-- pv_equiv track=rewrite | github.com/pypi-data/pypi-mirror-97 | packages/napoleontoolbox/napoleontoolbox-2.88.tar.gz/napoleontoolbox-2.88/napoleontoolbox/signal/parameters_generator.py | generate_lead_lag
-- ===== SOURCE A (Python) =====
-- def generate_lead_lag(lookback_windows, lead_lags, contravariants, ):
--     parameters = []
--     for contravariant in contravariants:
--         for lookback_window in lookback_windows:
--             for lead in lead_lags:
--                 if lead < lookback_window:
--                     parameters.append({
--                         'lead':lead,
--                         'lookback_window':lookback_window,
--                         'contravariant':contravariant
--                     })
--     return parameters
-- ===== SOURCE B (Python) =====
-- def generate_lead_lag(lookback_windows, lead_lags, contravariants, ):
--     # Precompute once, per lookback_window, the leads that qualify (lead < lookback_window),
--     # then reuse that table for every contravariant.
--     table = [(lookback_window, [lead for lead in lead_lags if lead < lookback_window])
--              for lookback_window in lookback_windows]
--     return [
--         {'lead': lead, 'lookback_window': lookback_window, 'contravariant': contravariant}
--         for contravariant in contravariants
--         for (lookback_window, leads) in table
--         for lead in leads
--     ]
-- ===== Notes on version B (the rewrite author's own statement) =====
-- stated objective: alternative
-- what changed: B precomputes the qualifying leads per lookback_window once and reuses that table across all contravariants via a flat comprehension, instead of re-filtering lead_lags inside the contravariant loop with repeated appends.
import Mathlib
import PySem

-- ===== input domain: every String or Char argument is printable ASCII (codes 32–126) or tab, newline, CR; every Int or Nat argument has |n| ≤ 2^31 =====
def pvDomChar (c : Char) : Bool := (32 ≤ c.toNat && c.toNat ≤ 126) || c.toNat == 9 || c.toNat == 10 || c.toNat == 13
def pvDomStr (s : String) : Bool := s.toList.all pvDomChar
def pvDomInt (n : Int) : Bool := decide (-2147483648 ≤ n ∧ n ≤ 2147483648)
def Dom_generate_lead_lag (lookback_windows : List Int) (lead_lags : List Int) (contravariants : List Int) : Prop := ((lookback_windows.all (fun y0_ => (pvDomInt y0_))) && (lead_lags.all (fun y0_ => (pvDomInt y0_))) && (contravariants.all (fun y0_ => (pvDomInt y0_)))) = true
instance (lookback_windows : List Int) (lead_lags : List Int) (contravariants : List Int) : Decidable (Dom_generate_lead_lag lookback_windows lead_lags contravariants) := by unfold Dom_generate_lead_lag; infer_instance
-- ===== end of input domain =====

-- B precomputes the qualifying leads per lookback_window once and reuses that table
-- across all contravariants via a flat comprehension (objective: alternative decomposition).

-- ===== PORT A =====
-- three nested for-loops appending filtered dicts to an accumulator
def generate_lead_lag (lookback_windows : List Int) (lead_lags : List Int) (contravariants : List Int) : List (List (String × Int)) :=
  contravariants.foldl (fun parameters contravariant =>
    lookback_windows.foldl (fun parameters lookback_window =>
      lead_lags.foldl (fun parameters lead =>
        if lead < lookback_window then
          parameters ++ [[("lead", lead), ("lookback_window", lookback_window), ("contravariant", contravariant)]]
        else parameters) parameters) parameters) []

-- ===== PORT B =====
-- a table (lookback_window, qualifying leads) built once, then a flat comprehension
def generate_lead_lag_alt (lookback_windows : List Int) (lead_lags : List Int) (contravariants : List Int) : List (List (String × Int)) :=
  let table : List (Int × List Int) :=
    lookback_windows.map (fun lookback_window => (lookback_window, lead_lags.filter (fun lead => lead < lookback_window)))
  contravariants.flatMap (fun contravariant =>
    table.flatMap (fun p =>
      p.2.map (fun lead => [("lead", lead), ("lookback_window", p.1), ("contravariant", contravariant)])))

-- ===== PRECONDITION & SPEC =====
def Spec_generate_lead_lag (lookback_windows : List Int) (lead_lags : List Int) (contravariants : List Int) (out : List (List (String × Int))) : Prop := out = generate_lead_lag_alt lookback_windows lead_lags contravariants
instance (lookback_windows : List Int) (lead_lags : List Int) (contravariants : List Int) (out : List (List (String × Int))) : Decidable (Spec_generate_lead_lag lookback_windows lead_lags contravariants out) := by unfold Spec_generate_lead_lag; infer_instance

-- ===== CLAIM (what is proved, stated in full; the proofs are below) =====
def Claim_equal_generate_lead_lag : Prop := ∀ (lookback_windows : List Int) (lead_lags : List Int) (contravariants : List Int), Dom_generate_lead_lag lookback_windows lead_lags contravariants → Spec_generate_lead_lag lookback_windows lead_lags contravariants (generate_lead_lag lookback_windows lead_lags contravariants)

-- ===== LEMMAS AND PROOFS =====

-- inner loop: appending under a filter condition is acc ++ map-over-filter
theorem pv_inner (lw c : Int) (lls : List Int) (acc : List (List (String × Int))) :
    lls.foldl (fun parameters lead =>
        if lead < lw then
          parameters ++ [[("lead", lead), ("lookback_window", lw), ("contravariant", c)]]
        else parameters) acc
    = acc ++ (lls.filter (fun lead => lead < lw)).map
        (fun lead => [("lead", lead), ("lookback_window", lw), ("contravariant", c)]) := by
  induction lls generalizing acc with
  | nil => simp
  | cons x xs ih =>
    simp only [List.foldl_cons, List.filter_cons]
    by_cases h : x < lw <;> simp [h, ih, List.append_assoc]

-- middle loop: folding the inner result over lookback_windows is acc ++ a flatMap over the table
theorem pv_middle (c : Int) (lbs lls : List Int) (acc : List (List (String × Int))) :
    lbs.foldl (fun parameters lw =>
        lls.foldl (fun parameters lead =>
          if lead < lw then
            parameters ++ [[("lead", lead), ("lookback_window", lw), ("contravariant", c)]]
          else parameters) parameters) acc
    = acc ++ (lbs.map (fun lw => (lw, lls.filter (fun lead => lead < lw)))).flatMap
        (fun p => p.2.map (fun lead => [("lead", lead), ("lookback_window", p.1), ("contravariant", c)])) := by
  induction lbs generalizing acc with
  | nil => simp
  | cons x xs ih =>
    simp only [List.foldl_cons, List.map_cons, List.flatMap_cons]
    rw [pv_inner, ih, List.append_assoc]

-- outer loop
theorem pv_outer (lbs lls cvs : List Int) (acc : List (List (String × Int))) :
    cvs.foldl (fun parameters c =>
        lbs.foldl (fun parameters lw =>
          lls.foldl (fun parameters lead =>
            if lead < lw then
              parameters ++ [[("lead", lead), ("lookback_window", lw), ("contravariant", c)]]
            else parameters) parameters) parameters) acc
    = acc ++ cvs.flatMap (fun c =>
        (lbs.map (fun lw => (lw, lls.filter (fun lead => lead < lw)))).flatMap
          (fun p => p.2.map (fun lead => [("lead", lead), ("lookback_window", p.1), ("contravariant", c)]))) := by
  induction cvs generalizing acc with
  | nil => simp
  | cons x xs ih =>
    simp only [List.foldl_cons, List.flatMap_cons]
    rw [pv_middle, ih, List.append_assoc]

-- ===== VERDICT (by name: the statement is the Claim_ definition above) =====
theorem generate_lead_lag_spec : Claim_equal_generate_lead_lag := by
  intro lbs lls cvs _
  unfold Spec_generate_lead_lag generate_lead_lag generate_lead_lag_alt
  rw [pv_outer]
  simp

YOUR GOAL
Retype, in the same exact form, the lines of the material above from the line holding "acc ++ (lbs.map" through the line holding "intro lbs lls cvs _".

RESULT BELOW
    = acc ++ (lbs.map (fun lw => (lw, lls.filter (fun lead => lead < lw)))).flatMap
        (fun p => p.2.map (fun lead => [("lead", lead), ("lookback_window", p.1), ("contravariant", c)])) := by
  induction lbs generalizing acc with
  | nil => simp
  | cons x xs ih =>
    simp only [List.foldl_cons, List.map_cons, List.flatMap_cons]
    rw [pv_inner, ih, List.append_assoc]

-- outer loop
theorem pv_outer (lbs lls cvs : List Int) (acc : List (List (String × Int))) :
    cvs.foldl (fun parameters c =>
        lbs.foldl (fun parameters lw =>
          lls.foldl (fun parameters lead =>
            if lead < lw then
              parameters ++ [[("lead", lead), ("lookback_window", lw), ("contravariant", c)]]
            else parameters) parameters) parameters) acc
    = acc ++ cvs.flatMap (fun c =>
        (lbs.map (fun lw => (lw, lls.filter (fun lead => lead < lw)))).flatMap
          (fun p => p.2.map (fun lead => [("lead", lead), ("lookback_window", p.1), ("contravariant", c)]))) := by
  induction cvs generalizing acc with
  | nil => simp
  | cons x xs ih =>
    simp only [List.foldl_cons, List.flatMap_cons]
    rw [pv_middle, ih, List.append_assoc]

-- ===== VERDICT (by name: the statement is the Claim_ definition above) =====
theorem generate_lead_lag_spec : Claim_equal_generate_lead_lag := by
  intro lbs lls cvs _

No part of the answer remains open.